PCG’s managing director John Brazier, said: “The Government’s plans rest on fundamental misunderstandings of basic business concepts such as profit, income and risk.
“They are trying to claim that any profits from a business must be taxed as the personal income of the individual within that business whose labour generated them: this is plainly absurd, and seems to be trying to say that hundreds of thousands of businesses are not businesses at all, but just individuals who should be treated as earning salaries.”
Unworkable
PCG’s response also criticises the proposals for being unworkable, and placing a disproportionate burden on family businesses, who will face a mountain of red tape simply to prove that they have complied with the legislation – irrespective of whether or not they actually owe any extra tax under it.
Advertisement  Mr Brazier said: “We really hope the Government will see sense and reconsider its plans.
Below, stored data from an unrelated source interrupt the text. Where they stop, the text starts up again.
-- pv_equiv track=rewrite | github.com/Chummy26/scanner | backend/src/spread/ml_dataset.py | _block_threshold_counts
-- ===== SOURCE A (Python) =====
-- def _block_threshold_counts(record_counts: list[int]) -> dict[str, int]:
--     thresholds = {
--         "ge_8": 8,
--         "ge_10": 10,
--         "ge_12": 12,
--         "ge_15": 15,
--         "ge_20": 20,
--     }
--     return {
--         label: int(sum(1 for record_count in record_counts if int(record_count) >= minimum))
--         for label, minimum in thresholds.items()
--     }
-- ===== SOURCE B (Python) =====
-- def _block_threshold_counts(record_counts: list[int]) -> dict[str, int]:
--     counts = {"ge_8": 0, "ge_10": 0, "ge_12": 0, "ge_15": 0, "ge_20": 0}
--     for record_count in record_counts:
--         v = int(record_count)
--         if v >= 8:
--             counts["ge_8"] += 1
--             if v >= 10:
--                 counts["ge_10"] += 1
--                 if v >= 12:
--                     counts["ge_12"] += 1
--                     if v >= 15:
--                         counts["ge_15"] += 1
--                         if v >= 20:
--                             counts["ge_20"] += 1
--     return counts
-- ===== Notes on version B (the rewrite author's own statement) =====
-- stated objective: alternative
-- what changed: Replaces five separate generator-sum passes (one per threshold) with a single loop over record_counts that updates all five counters via nested threshold checks, exploiting that the thresholds are increasing.
import Mathlib
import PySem

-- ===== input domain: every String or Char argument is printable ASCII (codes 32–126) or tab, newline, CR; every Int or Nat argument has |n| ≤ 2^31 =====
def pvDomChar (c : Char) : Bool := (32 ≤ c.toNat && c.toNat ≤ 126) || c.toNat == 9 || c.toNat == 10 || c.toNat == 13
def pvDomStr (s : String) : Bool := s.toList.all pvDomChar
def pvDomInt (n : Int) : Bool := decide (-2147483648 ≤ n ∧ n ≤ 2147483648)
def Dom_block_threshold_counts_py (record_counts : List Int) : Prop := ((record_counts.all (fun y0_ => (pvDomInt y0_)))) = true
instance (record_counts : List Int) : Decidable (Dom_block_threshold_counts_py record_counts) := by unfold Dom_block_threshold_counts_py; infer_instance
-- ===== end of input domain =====

-- B replaces A's five separate counting passes by one loop updating all five counters; alternative decomposition, return value identical.

-- ===== PORT A =====
-- A: dict comprehension over the fixed threshold table; each value is sum(1 for rc in record_counts if rc >= minimum).
def pySumGE (record_counts : List Int) (minimum : Int) : Int :=
  record_counts.foldl (fun acc record_count => if minimum ≤ record_count then acc + 1 else acc) 0

def block_threshold_counts_py (record_counts : List Int) : List (String × Int) :=
  [("ge_8", (8 : Int)), ("ge_10", 10), ("ge_12", 12), ("ge_15", 15), ("ge_20", 20)].map
    (fun lm => (lm.1, pySumGE record_counts lm.2))

-- ===== PORT B =====
-- B: one pass; nested ifs increment each counter whose threshold v meets.
def altStep (s : Int × Int × Int × Int × Int) (v : Int) : Int × Int × Int × Int × Int :=
  if 8 ≤ v then
    if 10 ≤ v then
      if 12 ≤ v then
        if 15 ≤ v then
          if 20 ≤ v then (s.1 + 1, s.2.1 + 1, s.2.2.1 + 1, s.2.2.2.1 + 1, s.2.2.2.2 + 1)
          else (s.1 + 1, s.2.1 + 1, s.2.2.1 + 1, s.2.2.2.1 + 1, s.2.2.2.2)
        else (s.1 + 1, s.2.1 + 1, s.2.2.1 + 1, s.2.2.2.1, s.2.2.2.2)
      else (s.1 + 1, s.2.1 + 1, s.2.2.1, s.2.2.2.1, s.2.2.2.2)
    else (s.1 + 1, s.2.1, s.2.2.1, s.2.2.2.1, s.2.2.2.2)
  else s

def block_threshold_counts_py_alt (record_counts : List Int) : List (String × Int) :=
  let s := record_counts.foldl altStep (0, 0, 0, 0, 0)
  [("ge_8", s.1), ("ge_10", s.2.1), ("ge_12", s.2.2.1), ("ge_15", s.2.2.2.1), ("ge_20", s.2.2.2.2)]

-- ===== PRECONDITION & SPEC =====
def Spec_block_threshold_counts_py (record_counts : List Int) (out : List (String × Int)) : Prop := out = block_threshold_counts_py_alt record_counts
instance (record_counts : List Int) (out : List (String × Int)) : Decidable (Spec_block_threshold_counts_py record_counts out) := by unfold Spec_block_threshold_counts_py; infer_instance

-- ===== CLAIM (what is proved, stated in full; the proofs are below) =====
def Claim_equal_block_threshold_counts_py : Prop := ∀ (record_counts : List Int), Dom_block_threshold_counts_py record_counts → Spec_block_threshold_counts_py record_counts (block_threshold_counts_py record_counts)

-- ===== LEMMAS AND PROOFS =====

theorem pySumGE_shift (l : List Int) (m a : Int) :
    l.foldl (fun acc rc => if m ≤ rc then acc + 1 else acc) a
      = a + l.foldl (fun acc rc => if m ≤ rc then acc + 1 else acc) 0 := by
  induction l generalizing a with
  | nil => simp
  | cons v t ih =>
      simp only [List.foldl_cons]
      rw [ih, ih (if m ≤ v then (0 : Int) + 1 else 0)]
      split_ifs <;> ring

theorem pySumGE_cons (v : Int) (t : List Int) (m : Int) :
    pySumGE (v :: t) m = (if m ≤ v then 1 else 0) + pySumGE t m := by
  simp only [pySumGE, List.foldl_cons]
  rw [pySumGE_shift]
  split_ifs <;> ring

theorem alt_fold_eq (l : List Int) (s : Int × Int × Int × Int × Int) :
    l.foldl altStep s
      = (s.1 + pySumGE l 8, s.2.1 + pySumGE l 10, s.2.2.1 + pySumGE l 12,
         s.2.2.2.1 + pySumGE l 15, s.2.2.2.2 + pySumGE l 20) := by
  induction l generalizing s with
  | nil => simp [pySumGE]
  | cons v t ih =>
      simp only [List.foldl_cons]
      rw [ih, pySumGE_cons, pySumGE_cons, pySumGE_cons, pySumGE_cons, pySumGE_cons]
      unfold altStep
      split_ifs <;>
        refine Prod.ext ?_ (Prod.ext ?_ (Prod.ext ?_ (Prod.ext ?_ ?_))) <;> simp <;> omega

-- ===== VERDICT (by name: the statement is the Claim_ definition above) =====
theorem block_threshold_counts_py_spec : Claim_equal_block_threshold_counts_py := by
  intro l _
  unfold Spec_block_threshold_counts_py block_threshold_counts_py block_threshold_counts_py_alt
  rw [alt_fold_eq]
  simp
Business bodies, tax experts, the thousands of people who’ve signed the e-petition and the MPs from all parties who’ve signed the Early Day Motion are all sending the Government a clear message that these proposals are not fair and will not work.”
PCG has also written to John Hutton, Secretary of State for Business, Enterprise and Regulatory Reform, asking him to instruct the Better Regulation Executive to look into the conduct of the consultation.
Mr Brazier concluded:“It has been clear from the start that the Government decided to legislate on the basis of no evidence whatsoever. Throughout the consultation, they have refused to discuss the principle of the legislation, even though their draft Impact Assessment admitted that they could not accurately quantify the problem they wanted to address – or even confirm that there was a problem at all.”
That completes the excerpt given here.